= Work to be completed =
Starting at the line below holding "have hone' : (PySem.Set.ofList" and stopping at the line holding "(fun _ => he)", print every line exactly, both ends included, and leave the rest out.

= The data =

-- pv_equiv track=rewrite | github.com/cyhhao/vibe-remote | config/v2_sessions.py | infer_platform_from_thread_ids
-- ===== SOURCE A (Python) =====
-- from typing import Any, Dict, List, Optional
--
-- def infer_platform_from_thread_ids(agent_maps: Dict[str, Dict[str, str]]) -> Optional[str]:
--     """Infer platform from thread ID prefixes within a legacy mapping."""
--     platforms: set[str] = set()
--     for thread_map in agent_maps.values():
--         for thread_id in thread_map:
--             if "_" in thread_id:
--                 prefix = thread_id.split("_", 1)[0]
--                 if prefix.isalpha():
--                     platforms.add(prefix)
--     if len(platforms) == 1:
--         return platforms.pop()
--     return None
-- ===== SOURCE B (Python) =====
-- from typing import Any, Dict, List, Optional
--
-- def infer_platform_from_thread_ids(agent_maps: Dict[str, Dict[str, str]]) -> Optional[str]:
--     """Infer platform from thread ID prefixes within a legacy mapping."""
--     candidate: Optional[str] = None
--     for thread_map in agent_maps.values():
--         for thread_id in thread_map:
--             if "_" not in thread_id:
--                 continue
--             prefix = thread_id.split("_", 1)[0]
--             if not prefix.isalpha():
--                 continue
--             if candidate is None:
--                 candidate = prefix
--             elif candidate != prefix:
--                 return None
--     return candidate
-- ===== Notes on version B (the rewrite author's own statement) =====
-- stated objective: simpler
-- what changed: Replaces the accumulated set of all prefixes (counted at the end) by a single scalar candidate with an early return on the first conflicting prefix.
import Mathlib
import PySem

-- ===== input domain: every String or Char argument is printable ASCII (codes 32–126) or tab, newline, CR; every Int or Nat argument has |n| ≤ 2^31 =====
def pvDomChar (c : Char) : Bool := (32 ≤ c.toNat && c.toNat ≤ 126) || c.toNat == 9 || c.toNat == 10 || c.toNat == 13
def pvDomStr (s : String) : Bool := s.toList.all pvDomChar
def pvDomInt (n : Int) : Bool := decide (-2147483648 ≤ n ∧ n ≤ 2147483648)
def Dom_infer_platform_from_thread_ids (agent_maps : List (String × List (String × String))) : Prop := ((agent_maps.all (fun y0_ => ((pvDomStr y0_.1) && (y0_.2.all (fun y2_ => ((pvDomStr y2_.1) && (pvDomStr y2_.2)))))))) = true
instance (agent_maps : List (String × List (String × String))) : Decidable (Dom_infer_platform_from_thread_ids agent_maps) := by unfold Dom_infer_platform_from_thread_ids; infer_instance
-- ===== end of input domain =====

-- B replaces A's accumulated set of prefixes by a single scalar candidate with an
-- early return on the first conflicting prefix (objective: simpler).

-- ===== PORT A =====
-- shared guard of both Pythons: 'if "_" in thread_id: prefix = thread_id.split("_", 1)[0]; if prefix.isalpha(): …'
def pvGuardPrefix? (thread_id : String) : Option String :=
  if PySem.Str.isIn "_" thread_id then
    match PySem.Str.splitMax? thread_id "_" 1 with
    | some (p :: _) => if PySem.Str.strIsalpha p then some p else none
    | _ => none
  else none

def infer_platform_from_thread_ids (agent_maps : List (String × List (String × String))) : Option String :=
  let platforms : PySem.Set String :=
    agent_maps.foldl (fun s m =>
      m.2.foldl (fun s e =>
        match pvGuardPrefix? e.1 with
        | some p => PySem.Set.add s p
        | none => s) s) PySem.Set.empty
  if PySem.Set.len platforms == 1 then platforms.head? else none

-- ===== PORT B =====
-- inner loop over one thread_map; 'none' = the Python early 'return None'
def pvAltInner : List (String × String) → Option String → Option (Option String)
  | [], cand => some cand
  | e :: rest, cand =>
    match pvGuardPrefix? e.1 with
    | none => pvAltInner rest cand
    | some p =>
      match cand with
      | none => pvAltInner rest (some p)
      | some c => if c = p then pvAltInner rest cand else none

def pvAltOuter : List (String × List (String × String)) → Option String → Option String
  | [], cand => cand
  | m :: rest, cand =>
    match pvAltInner m.2 cand with
    | none => none
    | some cand' => pvAltOuter rest cand'

def infer_platform_from_thread_ids_alt (agent_maps : List (String × List (String × String))) : Option String :=
  pvAltOuter agent_maps none

-- ===== PRECONDITION & SPEC =====
def Spec_infer_platform_from_thread_ids (agent_maps : List (String × List (String × String))) (out : Option String) : Prop := out = infer_platform_from_thread_ids_alt agent_maps
instance (agent_maps : List (String × List (String × String))) (out : Option String) : Decidable (Spec_infer_platform_from_thread_ids agent_maps out) := by unfold Spec_infer_platform_from_thread_ids; infer_instance

-- ===== CLAIM (what is proved, stated in full; the proofs are below) =====
def Claim_equal_infer_platform_from_thread_ids : Prop := ∀ (agent_maps : List (String × List (String × String))), Dom_infer_platform_from_thread_ids agent_maps → Spec_infer_platform_from_thread_ids agent_maps (infer_platform_from_thread_ids agent_maps)

-- ===== LEMMAS AND PROOFS =====

-- the stream of valid prefixes contributed by one map entry
def pvPiece (m : String × List (String × String)) : List String :=
  m.2.filterMap (fun e => pvGuardPrefix? e.1)

-- proof-side view of B's inner loop on the filtered prefix stream
def pvScan : List String → Option String → Option (Option String)
  | [], c => some c
  | p :: ps, c =>
    match c with
    | none => pvScan ps (some p)
    | some q => if q = p then pvScan ps c else none

theorem pvFoldl_filterMap :
    ∀ (xs : List (String × String)) (init : PySem.Set String),
      xs.foldl (fun s e =>
        match pvGuardPrefix? e.1 with
        | some p => PySem.Set.add s p
        | none => s) init
        = (xs.filterMap (fun e => pvGuardPrefix? e.1)).foldl PySem.Set.add init := by
  intro xs
  induction xs with
  | nil => intro init; rfl
  | cons x xs ih =>
    intro init
    simp only [List.foldl_cons, List.filterMap_cons]
    cases pvGuardPrefix? x.1 <;> simp [ih]

theorem pvA_set_eq : ∀ (L : List (String × List (String × String))) (s : PySem.Set String),
    L.foldl (fun s m =>
      m.2.foldl (fun s e =>
        match pvGuardPrefix? e.1 with
        | some p => PySem.Set.add s p
        | none => s) s) s
      = (L.flatMap pvPiece).foldl PySem.Set.add s := by
  intro L
  induction L with
  | nil => intro s; rfl
  | cons m rest ih =>
    intro s
    simp only [List.foldl_cons, List.flatMap_cons, List.foldl_append]
    rw [ih, pvFoldl_filterMap]
    rfl

theorem pvScan_append (xs ys : List String) : ∀ (c : Option String),
    pvScan (xs ++ ys) c = (pvScan xs c).bind (fun c' => pvScan ys c') := by
  induction xs with
  | nil => intro c; rfl
  | cons p ps ih =>
    intro c
    cases c with
    | none => simpa [pvScan] using ih (some p)
    | some q =>
      by_cases h : q = p <;> simp [pvScan, h, ih]

theorem pvAltInner_eq (m : List (String × String)) : ∀ (c : Option String),
    pvAltInner m c = pvScan (m.filterMap (fun e => pvGuardPrefix? e.1)) c := by
  induction m with
  | nil => intro c; rfl
  | cons e rest ih =>
    intro c
    simp only [pvAltInner, List.filterMap_cons]
    cases hg : pvGuardPrefix? e.1 with
    | none => exact ih c
    | some p =>
      cases c with
      | none => exact ih (some p)
      | some q =>
        by_cases h : q = p <;> simp [pvScan, h, ih]

theorem pvAltOuter_eq : ∀ (L : List (String × List (String × String))) (c : Option String),
    pvAltOuter L c = (pvScan (L.flatMap pvPiece) c).join := by
  intro L
  induction L with
  | nil => intro c; rfl
  | cons m rest ih =>
    intro c
    simp only [pvAltOuter, List.flatMap_cons, pvScan_append, pvAltInner_eq, pvPiece]
    cases pvScan (m.2.filterMap (fun e => pvGuardPrefix? e.1)) c with
    | none => rfl
    | some c' => simpa using ih c'

theorem pvScan_some (p : String) : ∀ (ps : List String),
    pvScan ps (some p) = if ∀ x ∈ ps, x = p then some (some p) else none := by
  intro ps
  induction ps with
  | nil => simp [pvScan]
  | cons q qs ih =>
    by_cases h : p = q
    · subst h
      have hstep : pvScan (p :: qs) (some p) = pvScan qs (some p) := by simp [pvScan]
      rw [hstep, ih]
      by_cases hall : ∀ x ∈ qs, x = p
      · rw [if_pos hall, if_pos (by simpa [List.forall_mem_cons] using hall)]
      · rw [if_neg hall, if_neg (fun hh => hall (fun x hx => hh x (List.mem_cons_of_mem _ hx)))]
    · have h1 : pvScan (q :: qs) (some p) = none := by simp [pvScan, h]
      rw [h1, if_neg (fun hh => h ((hh q (by simp)).symm))]

theorem pvOfList_all_eq (p : String) : ∀ (ps : List String), (∀ x ∈ ps, x = p) →
    ps.foldl PySem.Set.add [p] = [p] := by
  intro ps
  induction ps with
  | nil => intro _; rfl
  | cons q qs ih =>
    intro h
    have hq : q = p := h q (by simp)
    subst hq
    have hstep : PySem.Set.add [q] q = [q] := by
      simp [PySem.Set.add]
    simp only [List.foldl_cons, hstep]
    exact ih (fun x hx => h x (by simp [hx]))

theorem pvMain (P : List String) :
    (if PySem.Set.len (P.foldl PySem.Set.add PySem.Set.empty) == 1
       then (P.foldl PySem.Set.add PySem.Set.empty).head? else none)
      = (pvScan P none).join := by
  cases P with
  | nil => rfl
  | cons p ps =>
    have hs : pvScan (p :: ps) none = pvScan ps (some p) := by simp [pvScan]
    have hcons : (p :: ps).foldl PySem.Set.add PySem.Set.empty
        = ps.foldl PySem.Set.add [p] := by
      have hstep : PySem.Set.add PySem.Set.empty p = [p] := by
        simp [PySem.Set.add, PySem.Set.empty]
      rw [List.foldl_cons, hstep]
    by_cases hall : ∀ x ∈ ps, x = p
    · have h1 : ps.foldl PySem.Set.add [p] = [p] := pvOfList_all_eq p ps hall
      rw [hs, pvScan_some, if_pos hall, hcons, h1]
      simp [PySem.Set.len]
    · have hscan : pvScan ps (some p) = none := by
        rw [pvScan_some, if_neg hall]
      have hne : ¬ (PySem.Set.len ((p :: ps).foldl PySem.Set.add PySem.Set.empty) == 1) = true := by
        have hfold : (p :: ps).foldl PySem.Set.add PySem.Set.empty = PySem.Set.ofList (p :: ps) := by
          rw [PySem.Set.ofList_eq_foldl]; rfl
        rw [hfold]
        intro hone
        have hone' : (PySem.Set.ofList (p :: ps)).length = 1 := by
          simpa [PySem.Set.len] using hone
        obtain ⟨a, ha⟩ := List.length_eq_one_iff.mp hone'
        rcases not_forall.mp hall with ⟨q, hq⟩
        rcases Classical.em (q ∈ ps) with hmem | hmem
        · have hqp : q ≠ p := fun he => hq (fun _ => he)
          have hp : p ∈ PySem.Set.ofList (p :: ps) := (PySem.Set.mem_ofList _ _).mpr (by simp)
          have hqm : q ∈ PySem.Set.ofList (p :: ps) := (PySem.Set.mem_ofList _ _).mpr (by simp [hmem])
          rw [ha] at hp hqm
          simp at hp hqm
          exact hqp (hqm.trans hp.symm)
        · exact hq (fun hm => absurd hm hmem)
      rw [hs, hscan, if_neg hne]
      rfl

-- ===== VERDICT (by name: the statement is the Claim_ definition above) =====
theorem infer_platform_from_thread_ids_spec : Claim_equal_infer_platform_from_thread_ids := by
  intro agent_maps _
  show infer_platform_from_thread_ids agent_maps = infer_platform_from_thread_ids_alt agent_maps
  simp only [infer_platform_from_thread_ids, infer_platform_from_thread_ids_alt]
  rw [pvA_set_eq, pvAltOuter_eq]
  exact pvMain (agent_maps.flatMap pvPiece)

= Completed task =
        have hone' : (PySem.Set.ofList (p :: ps)).length = 1 := by
          simpa [PySem.Set.len] using hone
        obtain ⟨a, ha⟩ := List.length_eq_one_iff.mp hone'
        rcases not_forall.mp hall with ⟨q, hq⟩
        rcases Classical.em (q ∈ ps) with hmem | hmem
        · have hqp : q ≠ p := fun he => hq (fun _ => he)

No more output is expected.